A self-hosted deep research agent that browses the web, takes notes, and writes reports — surviving crashes, rate limits, and API outages by checkpointing every LLM turn to Postgres.
Built on Pi Agent SDK + Absurd + Steel.
Quick Start
# Prerequisites: Docker, Bun git clone https://github.com/steel-experiments/durable-researcher.git cd durable-researcher # One-command setup (installs deps, starts Postgres, initializes schema) ./setup.sh # Edit .env to add your API keys, then run a research task bun run dev "quantum error correction advances"
Or do it manually:
bun install docker compose up -d # Start Postgres bun run db:init # Initialize Absurd schema + default queue ZAI_API_KEY=... STEEL_API_KEY=... bun run dev "quantum error correction advances"
How It Works
You → CLI → Absurd task (Postgres) → Pi Agent loop (glm-5.1 + reasoning)
↓
plan → prefetch → note → evaluate → scout → report
↑ ↑ ↑
Bing/DDG Steel Browse Cache
(fallback) (scrape) (Postgres)
The agent follows a plan → prefetch → note → evaluate → follow-up → report cycle:
- Plan — Decomposes your topic into targeted sub-queries
- Prefetch — Fans out all sub-queries in parallel: concurrent search + browse with relevance filtering
- Note — Records structured findings with source attribution and auto-deduplication
- Evaluate — Assesses coverage gaps with quality-ranked notes
- Follow-up — Targeted search + browse for gaps, or direct browsing of known URLs
- Report — Writes a sourced, analytical report (format adapts to user instructions)

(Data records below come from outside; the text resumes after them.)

-- pv_equiv track=rewrite | github.com/TheFenrisLycaon/DSA-C-- | companies/Old/iAlwaysGetMyWay.py | countTotalWays
-- ===== SOURCE A (Python) =====
-- def countTotalWays(poolSize, bucketSize):
--     tempVar = 0
--     ways = [1]
--
--     for i in range(1, poolSize + 1):
--         s = i - bucketSize - 1
--         e = i - 1
--         if s >= 0:
--             tempVar -= ways[s]
--         tempVar += ways[e]
--         ways.append(tempVar)
--
--     return ways[poolSize]
-- ===== SOURCE B (Python) =====
-- def countTotalWays(poolSize, bucketSize):
--     ways = [1]
--     for i in range(1, poolSize + 1):
--         ways.append(sum(ways[max(0, i - bucketSize):i]))
--     return ways[poolSize]
-- ===== Notes on version B (the rewrite author's own statement) =====
-- stated objective: simpler
-- what changed: B drops A's incremental tempVar running-sum (subtract the element leaving the window, add the one entering) and instead recomputes each new table entry by directly summing the clamped trailing slice ways[max(0, i - bucketSize):i].
import Mathlib
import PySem

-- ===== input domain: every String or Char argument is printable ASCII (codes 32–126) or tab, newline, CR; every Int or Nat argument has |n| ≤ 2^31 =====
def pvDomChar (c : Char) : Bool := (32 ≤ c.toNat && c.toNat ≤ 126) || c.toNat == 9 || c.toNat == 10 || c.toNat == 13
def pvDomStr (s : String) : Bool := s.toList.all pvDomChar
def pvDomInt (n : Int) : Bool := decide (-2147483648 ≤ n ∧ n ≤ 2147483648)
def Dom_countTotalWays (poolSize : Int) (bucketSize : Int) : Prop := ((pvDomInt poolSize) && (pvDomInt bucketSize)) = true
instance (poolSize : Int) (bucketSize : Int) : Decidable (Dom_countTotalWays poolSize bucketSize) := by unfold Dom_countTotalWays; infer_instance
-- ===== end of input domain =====

-- B replaces A's incremental running-sum update by directly summing the clamped trailing window each step (simpler; not faster).

-- ===== PORT A =====
-- loop body of A, extracted as a helper: state = (tempVar, ways)
def stepA (bucketSize : Int) (st : Int × List Int) (i : Int) : Int × List Int :=
  let s := i - bucketSize - 1
  let e := i - 1
  let t1 := if s ≥ 0 then st.1 - PySem.List.pyGetD st.2 s 0 else st.1
  let t2 := t1 + PySem.List.pyGetD st.2 e 0
  (t2, st.2 ++ [t2])

def countTotalWays (poolSize : Int) (bucketSize : Int) : Int :=
  let st := (PySem.List.pyRange 1 (poolSize + 1) 1).foldl (stepA bucketSize) (0, [1])
  PySem.List.pyGetD st.2 poolSize 0

-- ===== PORT B =====
-- loop body of B: append the sum of the clamped trailing slice ways[max(0, i - bucketSize):i]
def stepB (bucketSize : Int) (w : List Int) (i : Int) : List Int :=
  w ++ [(PySem.List.slice w (some (max 0 (i - bucketSize))) (some i)).sum]

def countTotalWays_alt (poolSize : Int) (bucketSize : Int) : Int :=
  let ways := (PySem.List.pyRange 1 (poolSize + 1) 1).foldl (stepB bucketSize) [1]
  PySem.List.pyGetD ways poolSize 0

-- ===== PRECONDITION & SPEC =====
-- Pre_ excludes exactly the inputs on which A raises IndexError: poolSize ≤ -2 (ways[poolSize]
-- out of range), and poolSize ≥ 1 with bucketSize < 0 (ways[i - bucketSize - 1] past the end).
def Pre_countTotalWays (poolSize : Int) (bucketSize : Int) : Prop :=
  -1 ≤ poolSize ∧ (0 ≤ bucketSize ∨ poolSize ≤ 0)
instance (poolSize : Int) (bucketSize : Int) : Decidable (Pre_countTotalWays poolSize bucketSize) := by
  unfold Pre_countTotalWays; infer_instance

def pvWitness_countTotalWays : Int × Int := (5, 3)

def Spec_countTotalWays (poolSize : Int) (bucketSize : Int) (out : Int) : Prop :=
  out = countTotalWays_alt poolSize bucketSize
instance (poolSize : Int) (bucketSize : Int) (out : Int) : Decidable (Spec_countTotalWays poolSize bucketSize out) := by
  unfold Spec_countTotalWays; infer_instance

-- ===== CLAIM (what is proved, stated in full; the proofs are below) =====
def Claim_equal_countTotalWays : Prop := ∀ (poolSize : Int) (bucketSize : Int), Dom_countTotalWays poolSize bucketSize → Pre_countTotalWays poolSize bucketSize → Spec_countTotalWays poolSize bucketSize (countTotalWays poolSize bucketSize)

-- ===== LEMMAS AND PROOFS =====

-- Nat-indexed versions of the two loops (n = number of completed iterations)
def wB (b : Int) : Nat → List Int
  | 0 => [1]
  | n + 1 => stepB b (wB b n) ((n : Int) + 1)

def stA (b : Int) : Nat → Int × List Int
  | 0 => (0, [1])
  | n + 1 => stepA b (stA b n) ((n : Int) + 1)

theorem foldA_eq (b : Int) (n : Nat) :
    (PySem.List.pyRange 1 ((n : Int) + 1) 1).foldl (stepA b) (0, [1]) = stA b n := by
  induction n with
  | zero => simp [PySem.List.pyRange_one_eq_nil, stA]
  | succ n ih =>
      push_cast
      rw [PySem.List.pyRange_one_succ_right (by omega : (1:Int) ≤ (n : Int) + 1)]
      simp [List.foldl_append, ih, stA]

theorem foldB_eq (b : Int) (n : Nat) :
    (PySem.List.pyRange 1 ((n : Int) + 1) 1).foldl (stepB b) [1] = wB b n := by
  induction n with
  | zero => simp [PySem.List.pyRange_one_eq_nil, wB]
  | succ n ih =>
      push_cast
      rw [PySem.List.pyRange_one_succ_right (by omega : (1:Int) ≤ (n : Int) + 1)]
      simp [List.foldl_append, ih, wB]

theorem length_wB (b : Int) (n : Nat) : (wB b n).length = n + 1 := by
  induction n with
  | zero => rfl
  | succ n ih => simp [wB, stepB, ih]

-- invariant: the A-state after n iterations is B's table together with
-- tempVar = S(n) - S(m), S(k) = (w.take k).sum, m = (max 0 (n - b)).toNat
theorem invariant (b : Int) (hb : 0 ≤ b) (n : Nat) :
    stA b n = (((wB b n).take n).sum - ((wB b n).take (max 0 ((n : Int) - b)).toNat).sum,
               wB b n) := by
  induction n with
  | zero =>
      have h0 : (max 0 (-b)).toNat = 0 := by omega
      simp [stA, wB, h0]
  | succ n ih =>
      set w := wB b n with hw
      have hlen : w.length = n + 1 := length_wB b n
      set m : Nat := (max 0 ((n : Int) - b)).toNat with hm
      set m' : Nat := (max 0 (((n : Nat) + 1 : Int) - b)).toNat with hm'
      have hmn : m ≤ n := by omega
      have hm'n : m' ≤ n + 1 := by omega
      -- the value B appends at step n+1 equals w.sum - (w.take m').sum
      have happ : (PySem.List.slice w (some (max 0 (((n : Nat) + 1 : Int) - b))) (some ((n : Nat) + 1 : Int))).sum
                    = w.sum - (w.take m').sum := by
        have h0 : (0 : Int) ≤ max 0 (((n : Nat) + 1 : Int) - b) := le_max_left _ _
        rw [PySem.List.slice_toNat _ h0 (by positivity)]
        have htake : ((w.drop m').take (((n : Nat) + 1 : Int).toNat - m')) = w.drop m' := by
          apply List.take_of_length_le
          simp only [List.length_drop, hlen]
          omega
        rw [htake]
        have := List.sum_take_add_sum_drop w m'
        omega
      -- tempVar update
      have hwn : (w.take (n+1)).sum = w.sum := by
        rw [List.take_of_length_le (by omega)]
      -- unfold one step of both
      show stepA b (stA b n) ((n : Int) + 1)
            = (((wB b (n+1)).take (n+1)).sum - ((wB b (n+1)).take m').sum, wB b (n+1))
      rw [ih]
      have hBstep : wB b (n+1) = w ++ [w.sum - (w.take m').sum] := by
        simp [wB, stepB, ← hw, happ]
      have hval : ∀ v : Int, ((w ++ [v]).take (n+1)).sum - ((w ++ [v]).take m').sum
                   = w.sum - (w.take m').sum := by
        intro v
        rw [List.take_append_of_le_length (by omega), List.take_append_of_le_length (by omega),
            List.take_of_length_le (by omega)]
      -- compute the A step
      unfold stepA
      simp only []
      have hgetE : PySem.List.pyGetD w ((n : Int) + 1 - 1) 0 = w[n]'(by omega) := by
        have : ((n : Int) + 1 - 1) = ((n : Nat) : Int) := by ring
        rw [this, PySem.List.pyGetD_natCast]
        simp [List.getD, List.getElem?_eq_getElem (by omega : n < w.length)]
      by_cases hcase : (n : Int) + 1 - b - 1 ≥ 0
      · -- b ≤ n : element w[m] leaves the window, m' = m + 1
        have hbn : b.toNat ≤ n := by omega
        have hmm : m = n - b.toNat := by omega
        have hm'm : m' = m + 1 := by omega
        have hsE : ((n : Int) + 1 - b - 1) = ((m : Nat) : Int) := by
          simp [hmm]; omega
        have hgetS : PySem.List.pyGetD w ((n : Int) + 1 - b - 1) 0 = w[m]'(by omega) := by
          rw [hsE, PySem.List.pyGetD_natCast]
          simp [List.getD, List.getElem?_eq_getElem (by omega : m < w.length)]
        rw [if_pos hcase, hgetS, hgetE, hBstep, hval]
        have h1 := List.sum_take_succ w n (by omega)
        have h2 := List.sum_take_succ w m (by omega)
        have hA : (w.take n).sum - (w.take m).sum - w[m]'(by omega) + w[n]'(by omega)
                    = w.sum - (w.take m').sum := by
          rw [hm'm]
          simp only [hwn] at h1
          omega
        rw [hA]
      · -- n < b : nothing leaves, m = m' = 0
        have hmm : m = 0 := by omega
        have hm'm : m' = 0 := by omega
        rw [if_neg hcase, hgetE, hBstep, hval]
        have h1 := List.sum_take_succ w n (by omega)
        have hA : (w.take n).sum - (w.take m).sum + w[n]'(by omega)
                    = w.sum - (w.take m').sum := by
          rw [hmm, hm'm]
          simp only [hwn] at h1
          simp only [List.take_zero, List.sum_nil]
          omega
        rw [hA]

-- ===== VERDICT (by name: the statement is the Claim_ definition above) =====
theorem countTotalWays_spec : Claim_equal_countTotalWays := by
  intro ps b _hdom hpre
  unfold Spec_countTotalWays countTotalWays countTotalWays_alt
  rcases hpre with ⟨hge, hcase⟩
  by_cases hps : ps ≤ 0
  · -- loop body never runs: both tables are [1]
    rw [PySem.List.pyRange_one_eq_nil (by omega)]
    simp
  · -- ps ≥ 1, hence 0 ≤ b
    have hb : 0 ≤ b := by rcases hcase with h | h <;> omega
    have hn : ps = ((ps.toNat : Nat) : Int) := by omega
    rw [hn, foldA_eq, foldB_eq, invariant b hb]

Every message is checkpointed to Postgres via Absurd. Kill the process mid-run, restart, and it picks up exactly where it left off. Reports are saved to output/ automatically.
CLI
# Basic research bun run dev "impact of AI on journalism" # Control depth: quick (1 iteration), standard (3), deep (5) bun run dev "Rust vs Go for microservices" --depth deep # Ask clarifying questions before researching bun run dev "AI safety" --clarify # Use a different model bun run dev "AI safety" --model anthropic:claude-sonnet-4-6 # Limit sources bun run dev "quantum computing" --max-sources 10
Working with existing research
When you run a topic that already has completed research, you're prompted to choose:
Found completed research on this topic:
019d6494-... "quantum error correction advances" [completed] (30m ago)
What would you like to do?
[v] View existing report
[e] Extend research with more sources
[n] Start fresh research
Choice (v/e/n):
Or use flags to skip the prompt:
bun run dev "quantum error correction" --view # view existing report + follow-up mode bun run dev "quantum error correction" --extend # extend with more sources bun run dev "quantum error correction" --new # start fresh
Extend mode seeds the new task with all prior notes and visited URLs. The agent focuses on gaps, newer developments, and low-confidence areas without re-browsing pages it already visited.
After any report, you enter follow-up mode where you can ask questions about the findings:
================================================================================
FOLLOW-UP MODE — ask questions about the research (type 'exit' to quit)
================================================================================
> What are the main differences between surface codes and qLDPC codes?
Task management
bun run dev --list # list recent research tasks bun run dev --resume <task-id> # resume a specific task bun run dev --cleanup # remove completed/failed tasks
In-progress tasks with the same or similar topic are auto-detected and resumed. Similarity matching uses an LLM to catch differently-worded queries on the same subject.
Configuration
Copy .env.example to .env or export directly — shell env vars take precedence over .env.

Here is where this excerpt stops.